Biden Announces Plan to Assist U.S. Steel, Shipbuilding Industries

The decline of the American steel industry after World War II was the original impetus for Congress to adopt “Buy America” requirements starting in 1977 requiring that state and local governments could only use their federal infrastructure grant funding to purchase iron and steel products that were made in the USA. These Buy America rules (distinct from the “Buy American” law, which governs things purchased directly by the federal government) were a hodgepodge of different laws and rules for different transportation modes, and were supplemented with a more uniform policy adopted in the 2021 IIJA infrastructure law.

These domestic content requirements are exempt from World Trade Organization tariff rules and disputes, but only so long as they are conditions attached to grants made by some level of government. Private manufacturers of transportation vehicles that will be purchased and operated by private industry are thus exempt. And that, for the most part, includes non-defense shipbuilding.

The purchase of U.S. Steel by Nippon Steel, approved overwhelmingly by U.S. Steel stockholders on April 12, is a body blow to the image of the American steel industry, because of the outsized role that U.S. Steel played in its history (and because of the name), though it is yet to be seen how economically significant the deal is.

The timing of the merger undoubtedly played a role in the timing of President Biden’s speech on the topic in Pittsburgh on April 17. Although the speech got a lot of news coverage for a different reason (Biden’s offhand mention that his Uncle Bosie may have been eaten by cannibals in New Guinea), it also announced several new policies relating to the steel industry and to the shipbuilding sector. But Japan, the new buyers of U.S. Steel, were not the main subject of the new actions – instead, it was Japan’s neighbors to the west, China.

Most importantly, Biden said that he was instructing the U.S. Trade Representative to consider tripling the “Section 301” retaliatory tariff rate on Chinese-made steel and aluminum, from 7.5 percent to 22.5 percent. (When in office, President Trump imposed blanket tariffs of 25 percent on imported steel and 10 percent on imported aluminum, but from almost everywhere, not just China.) Biden is “asking” the USTR to “consider” the tariff increases, and not ordering them directly, so that the USTR can make the tariffs consistent with her ongoing investigation of unfair Chinese steel sector trade practices under section 301 of the Trade Act.

Furthermore, Biden announced that the USTR has opened a new section 301 investigation, this one into Chinese activities in the shipbuilding, shipping, and maritime sector. This one was prompted by a petition filed by five U.S. labor unions on March 12 alleging:

…China’s drive to dominate the global shipbuilding, maritime, and logistics sector is built on non-market policies that are far more aggressive and interventionist than any other country. As a result, China has seized market share, suppressed prices, and created a worldwide network of ports and logistics infrastructure that threaten to discriminate against U.S. ships and shipping companies, disrupt supply chains, and undermine vital national security interests. China’s aggressive intervention in these sector is unique among countries – and the distortions to the global market for commercial vessels, maritime shipping, and logistics that result require that China’s actions be addressed.
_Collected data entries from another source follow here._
-- pv_equiv track=rewrite | github.com/hliu117/Coding-Challenge | largest_triangle_challenge.py | largest_triangle
-- ===== SOURCE A (Python) =====
-- def largest_triangle(A):
--     if len(A) >= 3:
--         A.sort()
--         for i in range(len(A) - 3, -1, -1):
--             if (A[i] + A[i+1]) > A[i+2]:
--                 return A[i] * A[i+1] * A[i+2]
--         return 0
--     else:
--         return 0
-- ===== SOURCE B (Python) =====
-- def largest_triangle(A):
--     if len(A) < 3:
--         return 0
--     A.sort()
--     n = len(A)
--     best = 0
--     for i in range(n):
--         for j in range(i + 1, n):
--             for k in range(j + 1, n):
--                 if A[i] + A[j] > A[k]:
--                     best = max(best, A[i] * A[j] * A[k])
--     return best
-- ===== Notes on version B (the rewrite author's own statement) =====
-- stated objective: alternative
-- what changed: Replaces A's single downward scan over consecutive sorted triples by an exhaustive search over all index triples i<j<k, tracking the maximum valid product; equal because every valid triple is positive and dominated by the topmost consecutive valid triple.
import Mathlib
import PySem

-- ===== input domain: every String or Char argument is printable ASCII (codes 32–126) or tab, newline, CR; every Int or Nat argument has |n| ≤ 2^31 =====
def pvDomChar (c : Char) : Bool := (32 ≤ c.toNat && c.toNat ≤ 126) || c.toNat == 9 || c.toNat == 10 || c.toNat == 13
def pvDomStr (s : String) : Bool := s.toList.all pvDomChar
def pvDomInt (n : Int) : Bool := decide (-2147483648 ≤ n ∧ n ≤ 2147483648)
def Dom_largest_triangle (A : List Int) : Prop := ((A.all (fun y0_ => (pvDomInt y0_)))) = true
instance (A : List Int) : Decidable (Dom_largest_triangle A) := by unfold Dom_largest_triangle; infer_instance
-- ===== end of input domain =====

-- B replaces A's downward scan of consecutive sorted triples by an exhaustive max over all
-- triples i<j<k (alternative, not faster); both Pythons sort the argument in place (same
-- side effect); the equivalence proved here is about the return value.

-- ===== PORT A =====
-- the 'for i in range(len(A)-3, -1, -1): if A[i]+A[i+1] > A[i+2]: return …' loop, i descending
def pvScanA (L : List Int) : Nat → Int
  | 0 =>
      if L.getD 0 0 + L.getD 1 0 > L.getD 2 0 then L.getD 0 0 * L.getD 1 0 * L.getD 2 0 else 0
  | Nat.succ i =>
      if L.getD (i+1) 0 + L.getD (i+2) 0 > L.getD (i+3) 0 then
        L.getD (i+1) 0 * L.getD (i+2) 0 * L.getD (i+3) 0
      else pvScanA L i

def largest_triangle (A : List Int) : Int :=
  if A.length ≥ 3 then
    let L := PySem.List.sorted A (fun x => x) false
    pvScanA L (L.length - 3)
  else 0

-- ===== PORT B =====
-- triple nested loop over all i<j<k, tracking the running maximum 'best' (init 0)
def pvBruteB (L : List Int) : Int :=
  let n := L.length
  (List.range n).foldl (fun best i =>
    (List.range' (i+1) (n - (i+1))).foldl (fun best j =>
      (List.range' (j+1) (n - (j+1))).foldl (fun best k =>
        if L.getD i 0 + L.getD j 0 > L.getD k 0 then
          max best (L.getD i 0 * L.getD j 0 * L.getD k 0)
        else best) best) best) 0

def largest_triangle_alt (A : List Int) : Int :=
  if A.length < 3 then 0
  else pvBruteB (PySem.List.sorted A (fun x => x) false)

-- ===== PRECONDITION & SPEC =====
def Spec_largest_triangle (A : List Int) (out : Int) : Prop := out = largest_triangle_alt A
instance (A : List Int) (out : Int) : Decidable (Spec_largest_triangle A out) := by unfold Spec_largest_triangle; infer_instance

-- ===== CLAIM (what is proved, stated in full; the proofs are below) =====
def Claim_equal_largest_triangle : Prop := ∀ (A : List Int), Dom_largest_triangle A → Spec_largest_triangle A (largest_triangle A)

-- ===== LEMMAS AND PROOFS =====

-- generic foldl lemmas -------------------------------------------------------

theorem pv_foldl_ge_init {β : Type} (f : Int → β → Int) (h : ∀ b x, b ≤ f b x) :
    ∀ (l : List β) (init : Int), init ≤ l.foldl f init := by
  intro l
  induction l with
  | nil => intro init; simp
  | cons a l ih =>
      intro init
      exact le_trans (h init a) (ih (f init a))

theorem pv_foldl_ge_of_mem {β : Type} (f : Int → β → Int) (h : ∀ b x, b ≤ f b x)
    (c : Int) :
    ∀ (l : List β) (init : Int) (x : β), x ∈ l → (∀ b, c ≤ f b x) → c ≤ l.foldl f init := by
  intro l
  induction l with
  | nil => intro init x hx; simp at hx
  | cons a l ih =>
      intro init x hx hc
      rcases List.mem_cons.mp hx with rfl | hx'
      · exact le_trans (hc init) (pv_foldl_ge_init f h l (f init x))
      · exact ih (f init a) x hx' hc

theorem pv_foldl_cases {β : Type} (f : Int → β → Int) (P : Int → Prop) :
    ∀ (l : List β) (init : Int), (∀ b x, x ∈ l → f b x = b ∨ P (f b x)) →
      l.foldl f init = init ∨ P (l.foldl f init) := by
  intro l
  induction l with
  | nil => intro init _; left; rfl
  | cons a l ih =>
      intro init h
      have h' : ∀ b x, x ∈ l → f b x = b ∨ P (f b x) :=
        fun b x hx => h b x (List.mem_cons_of_mem _ hx)
      rcases h init a List.mem_cons_self with ha | ha
      · simpa [List.foldl, ha] using ih init h'
      · rcases ih (f init a) h' with he | hp
        · right; simpa [List.foldl, he] using ha
        · right; simpa [List.foldl] using hp

-- arithmetic helper: positive componentwise-dominated products
theorem pv_prod_mono {a b c a' b' c' : Int} (ha : 0 < a) (hb : 0 < b) (hc : 0 < c)
    (h1 : a ≤ a') (h2 : b ≤ b') (h3 : c ≤ c') : a * b * c ≤ a' * b' * c' := by
  have hab : a * b ≤ a' * b' :=
    mul_le_mul h1 h2 (le_of_lt hb) (le_trans (le_of_lt ha) h1)
  exact mul_le_mul hab h3 (le_of_lt hc)
    (mul_nonneg (le_trans (le_of_lt ha) h1) (le_trans (le_of_lt hb) h2))

-- sorted-list access is monotone in the index
theorem pv_sorted_mono (A : List Int) {i j : Nat} (hij : i ≤ j)
    (hj : j < (PySem.List.sorted A (fun x => x) false).length) :
    (PySem.List.sorted A (fun x => x) false).getD i 0 ≤
      (PySem.List.sorted A (fun x => x) false).getD j 0 := by
  rw [List.getD_eq_getElem _ _ (lt_of_le_of_lt hij hj), List.getD_eq_getElem _ _ hj]
  exact PySem.List.sorted_id_getElem_mono A hij hj

-- facts about the brute-force fold ------------------------------------------

theorem pv_brute_inner_ge (L : List Int) (n : Nat) (i : Nat) :
    ∀ b, b ≤ (List.range' (i+1) (n - (i+1))).foldl (fun best j =>
      (List.range' (j+1) (n - (j+1))).foldl (fun best k =>
        if L.getD i 0 + L.getD j 0 > L.getD k 0 then
          max best (L.getD i 0 * L.getD j 0 * L.getD k 0)
        else best) best) b := by
  intro b
  apply pv_foldl_ge_init
  intro b' j
  apply pv_foldl_ge_init
  intro b'' k
  dsimp only
  split
  · exact le_max_left _ _
  · exact le_refl _

theorem pv_brute_nonneg (L : List Int) : 0 ≤ pvBruteB L := by
  unfold pvBruteB
  apply pv_foldl_ge_init
  intro b i
  exact pv_brute_inner_ge L L.length i b

theorem pv_brute_ge (L : List Int) {i j k : Nat} (hij : i < j) (hjk : j < k)
    (hk : k < L.length) (hv : L.getD k 0 < L.getD i 0 + L.getD j 0) :
    L.getD i 0 * L.getD j 0 * L.getD k 0 ≤ pvBruteB L := by
  unfold pvBruteB
  refine pv_foldl_ge_of_mem _ (fun b i' => pv_brute_inner_ge L L.length i' b) _ _ 0 i
    (List.mem_range.mpr (by omega)) ?_
  intro b
  refine pv_foldl_ge_of_mem _ ?_ _ _ b j (List.mem_range'_1.mpr (by omega)) ?_
  · intro b' j'
    apply pv_foldl_ge_init
    intro b'' k'
    dsimp only
    split
    · exact le_max_left _ _
    · exact le_refl _
  · intro b'
    refine pv_foldl_ge_of_mem _ ?_ _ _ b' k (List.mem_range'_1.mpr (by omega)) ?_
    · intro b'' k'
      dsimp only
      split
      · exact le_max_left _ _
      · exact le_refl _
    · intro b''
      dsimp only
      rw [if_pos hv]
      exact le_max_right _ _

def pvIsTriple (L : List Int) (r : Int) : Prop :=
  ∃ i j k : Nat, i < j ∧ j < k ∧ k < L.length ∧
    L.getD k 0 < L.getD i 0 + L.getD j 0 ∧
    r = L.getD i 0 * L.getD j 0 * L.getD k 0

theorem pv_brute_cases (L : List Int) : pvBruteB L = 0 ∨ pvIsTriple L (pvBruteB L) := by
  unfold pvBruteB
  apply pv_foldl_cases _ (pvIsTriple L)
  intro b i hi
  have hi' : i < L.length := List.mem_range.mp hi
  apply pv_foldl_cases _ (pvIsTriple L)
  intro b' j hj
  have hj' := List.mem_range'_1.mp hj
  apply pv_foldl_cases _ (pvIsTriple L)
  intro b'' k hk
  have hk' := List.mem_range'_1.mp hk
  split
  next h =>
    rcases max_choice b'' (L.getD i 0 * L.getD j 0 * L.getD k 0) with h1 | h1
    · left; exact h1
    · right; rw [h1]
      exact ⟨i, j, k, by omega, by omega, by omega, h, rfl⟩
  next h => left; rfl

-- facts about A's scan -------------------------------------------------------

theorem pv_scan_cases (L : List Int) :
    ∀ m, pvScanA L m = 0 ∨
      ∃ c, c ≤ m ∧ L.getD (c+2) 0 < L.getD c 0 + L.getD (c+1) 0 ∧
        pvScanA L m = L.getD c 0 * L.getD (c+1) 0 * L.getD (c+2) 0 := by
  intro m
  induction m with
  | zero =>
      by_cases h : L.getD 0 0 + L.getD 1 0 > L.getD 2 0
      · right
        exact ⟨0, le_refl _, h, by simp only [pvScanA]; rw [if_pos h]⟩
      · left
        simp only [pvScanA]; rw [if_neg h]
  | succ i ih =>
      by_cases h : L.getD (i+1) 0 + L.getD (i+2) 0 > L.getD (i+3) 0
      · right
        exact ⟨i+1, le_refl _, h, by simp only [pvScanA]; rw [if_pos h]⟩
      · rcases ih with h0 | ⟨c, hc, hv, he⟩
        · left
          simp only [pvScanA]; rw [if_neg h]; exact h0
        · right
          exact ⟨c, by omega, hv, by simp only [pvScanA]; rw [if_neg h]; exact he⟩

-- all sides of a valid consecutive triple in a nondecreasing list are positive
theorem pv_pos_consec (L : List Int)
    (hmono : ∀ (i j : Nat), i ≤ j → j < L.length → L.getD i 0 ≤ L.getD j 0)
    {c : Nat} (hc : c + 2 < L.length)
    (hv : L.getD (c+2) 0 < L.getD c 0 + L.getD (c+1) 0) :
    0 < L.getD c 0 := by
  have h1 := hmono c (c+1) (by omega) (by omega)
  have h2 := hmono (c+1) (c+2) (by omega) hc
  omega

theorem pv_scan_ge (L : List Int)
    (hmono : ∀ (i j : Nat), i ≤ j → j < L.length → L.getD i 0 ≤ L.getD j 0) :
    ∀ m, m + 3 ≤ L.length →
      ∀ c, c ≤ m → L.getD (c+2) 0 < L.getD c 0 + L.getD (c+1) 0 →
        L.getD c 0 * L.getD (c+1) 0 * L.getD (c+2) 0 ≤ pvScanA L m := by
  intro m
  induction m with
  | zero =>
      intro hn c hc hv
      interval_cases c
      simp only [pvScanA]
      rw [if_pos hv]
  | succ i ih =>
      intro hn c hc hv
      by_cases h : L.getD (i+1) 0 + L.getD (i+2) 0 > L.getD (i+3) 0
      · simp only [pvScanA]
        rw [if_pos h]
        rcases Nat.eq_or_lt_of_le hc with rfl | hlt
        · exact le_refl _
        · -- c ≤ i : the topmost valid consecutive triple dominates componentwise
          have hc0 : 0 < L.getD c 0 := pv_pos_consec L hmono (by omega) hv
          have hc1 : 0 < L.getD (c+1) 0 :=
            lt_of_lt_of_le hc0 (hmono c (c+1) (by omega) (by omega))
          have hc2 : 0 < L.getD (c+2) 0 :=
            lt_of_lt_of_le hc1 (hmono (c+1) (c+2) (by omega) (by omega))
          exact pv_prod_mono hc0 hc1 hc2
            (hmono c (i+1) (by omega) (by omega))
            (hmono (c+1) (i+2) (by omega) (by omega))
            (hmono (c+2) (i+3) (by omega) (by omega))
      · simp only [pvScanA]
        rw [if_neg h]
        have hci : c ≤ i := by
          rcases Nat.eq_or_lt_of_le hc with rfl | hlt
          · exact absurd hv (by omega)
          · omega
        exact ih (by omega) c hci hv

theorem pv_scan_nonneg (L : List Int)
    (hmono : ∀ (i j : Nat), i ≤ j → j < L.length → L.getD i 0 ≤ L.getD j 0)
    (m : Nat) (hn : m + 3 ≤ L.length) : 0 ≤ pvScanA L m := by
  rcases pv_scan_cases L m with h0 | ⟨c, hc, hv, he⟩
  · rw [h0]
  · rw [he]
    have hc0 := pv_pos_consec L hmono (by omega) hv
    have hc1 := lt_of_lt_of_le hc0 (hmono c (c+1) (by omega) (by omega))
    have hc2 := lt_of_lt_of_le hc1 (hmono (c+1) (c+2) (by omega) (by omega))
    positivity

-- main equality --------------------------------------------------------------

theorem pv_main_sorted (L : List Int)
    (hmono : ∀ (i j : Nat), i ≤ j → j < L.length → L.getD i 0 ≤ L.getD j 0)
    (hn : 3 ≤ L.length) : pvScanA L (L.length - 3) = pvBruteB L := by
  apply le_antisymm
  · -- scan ≤ brute
    rcases pv_scan_cases L (L.length - 3) with h0 | ⟨c, hc, hv, he⟩
    · rw [h0]; exact pv_brute_nonneg L
    · rw [he]
      exact pv_brute_ge L (by omega) (by omega) (by omega) hv
  · -- brute ≤ scan
    rcases pv_brute_cases L with h0 | ⟨i, j, k, hij, hjk, hk, hv, he⟩
    · rw [h0]
      exact pv_scan_nonneg L hmono (L.length - 3) (by omega)
    · rw [he]
      -- move to the consecutive triple (k-2, k-1, k)
      have hk3 : k - 2 + 2 = k := by omega
      have hgi : L.getD i 0 ≤ L.getD (k-2) 0 := hmono i (k-2) (by omega) (by omega)
      have hgj : L.getD j 0 ≤ L.getD (k-2+1) 0 := hmono j (k-2+1) (by omega) (by omega)
      have hvi : 0 < L.getD i 0 := by
        have h1 := hmono i j (le_of_lt hij) (by omega)
        have h2 := hmono j k (le_of_lt hjk) hk
        omega
      have hvj : 0 < L.getD j 0 :=
        lt_of_lt_of_le hvi (hmono i j (le_of_lt hij) (by omega))
      have hvk : 0 < L.getD k 0 :=
        lt_of_lt_of_le hvj (hmono j k (le_of_lt hjk) hk)
      have hvc : L.getD (k-2+2) 0 < L.getD (k-2) 0 + L.getD (k-2+1) 0 := by
        rw [hk3]; omega
      have hstep : L.getD i 0 * L.getD j 0 * L.getD k 0 ≤
          L.getD (k-2) 0 * L.getD (k-2+1) 0 * L.getD (k-2+2) 0 := by
        rw [hk3]
        exact pv_prod_mono hvi hvj hvk hgi hgj (le_refl _)
      exact le_trans hstep (pv_scan_ge L hmono (L.length - 3) (by omega) (k-2) (by omega) hvc)

theorem pv_main (A : List Int) : largest_triangle A = largest_triangle_alt A := by
  unfold largest_triangle largest_triangle_alt
  by_cases h : A.length ≥ 3
  · rw [if_pos h, if_neg (by omega)]
    have hlen : (PySem.List.sorted A (fun x => x) false).length = A.length :=
      PySem.List.length_sorted A _ _
    exact pv_main_sorted _ (fun i j hij hj => pv_sorted_mono A hij hj) (by omega)
  · rw [if_neg h, if_pos (by omega)]

-- ===== VERDICT (by name: the statement is the Claim_ definition above) =====
theorem largest_triangle_spec : Claim_equal_largest_triangle := by
  intro A _
  unfold Spec_largest_triangle
  exact pv_main A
China’s rise has been rapid: “From 2000 to 2022, China’s share of new vessels built each year on a global basis rose from less than 10 percent to 47 percent. In 2022, China built more new ships than the next two countries (Japan and Korea) combined. While Chinese shipyards now produce over 1,000 ocean-going vessels a year, the United States produces less than ten. The ratio of gross tonnage built in China to that built in the U.S. more than tripled from 108 to one in 2014 to 356 to one in 2022.”

The petition, which is an interesting read, requests five remedies from China’s unfair competition:

  1. Imposition of a special tonnage-based fee on every Chinese-made vessel that docks at a U.S. port;
  2. Dedication of the proceeds of that fee to a U.S. Commercial Shipbuilding Revitalization Fund which would, in effect, bring back the old construction differential subsidy that President Reagan killed in 1982;
  3. Full enforcement of the Jones Act and other cargo preference laws;
  4. “Consultation with allied nations should immediately begin to develop a trusted system to support logistics needs that is operated independently of any entity controlled, associated with, or subject to direction of the Government of China;” and
  5. Coordination with other shipbuilding nations so that their anti-China shipbuilding remedies don’t force a race to the bottom.

The Federal Register notice announcing the investigation is here and the docket for submitting public comments is here (requests to appear in person are due May 22, and written comments are due June 5).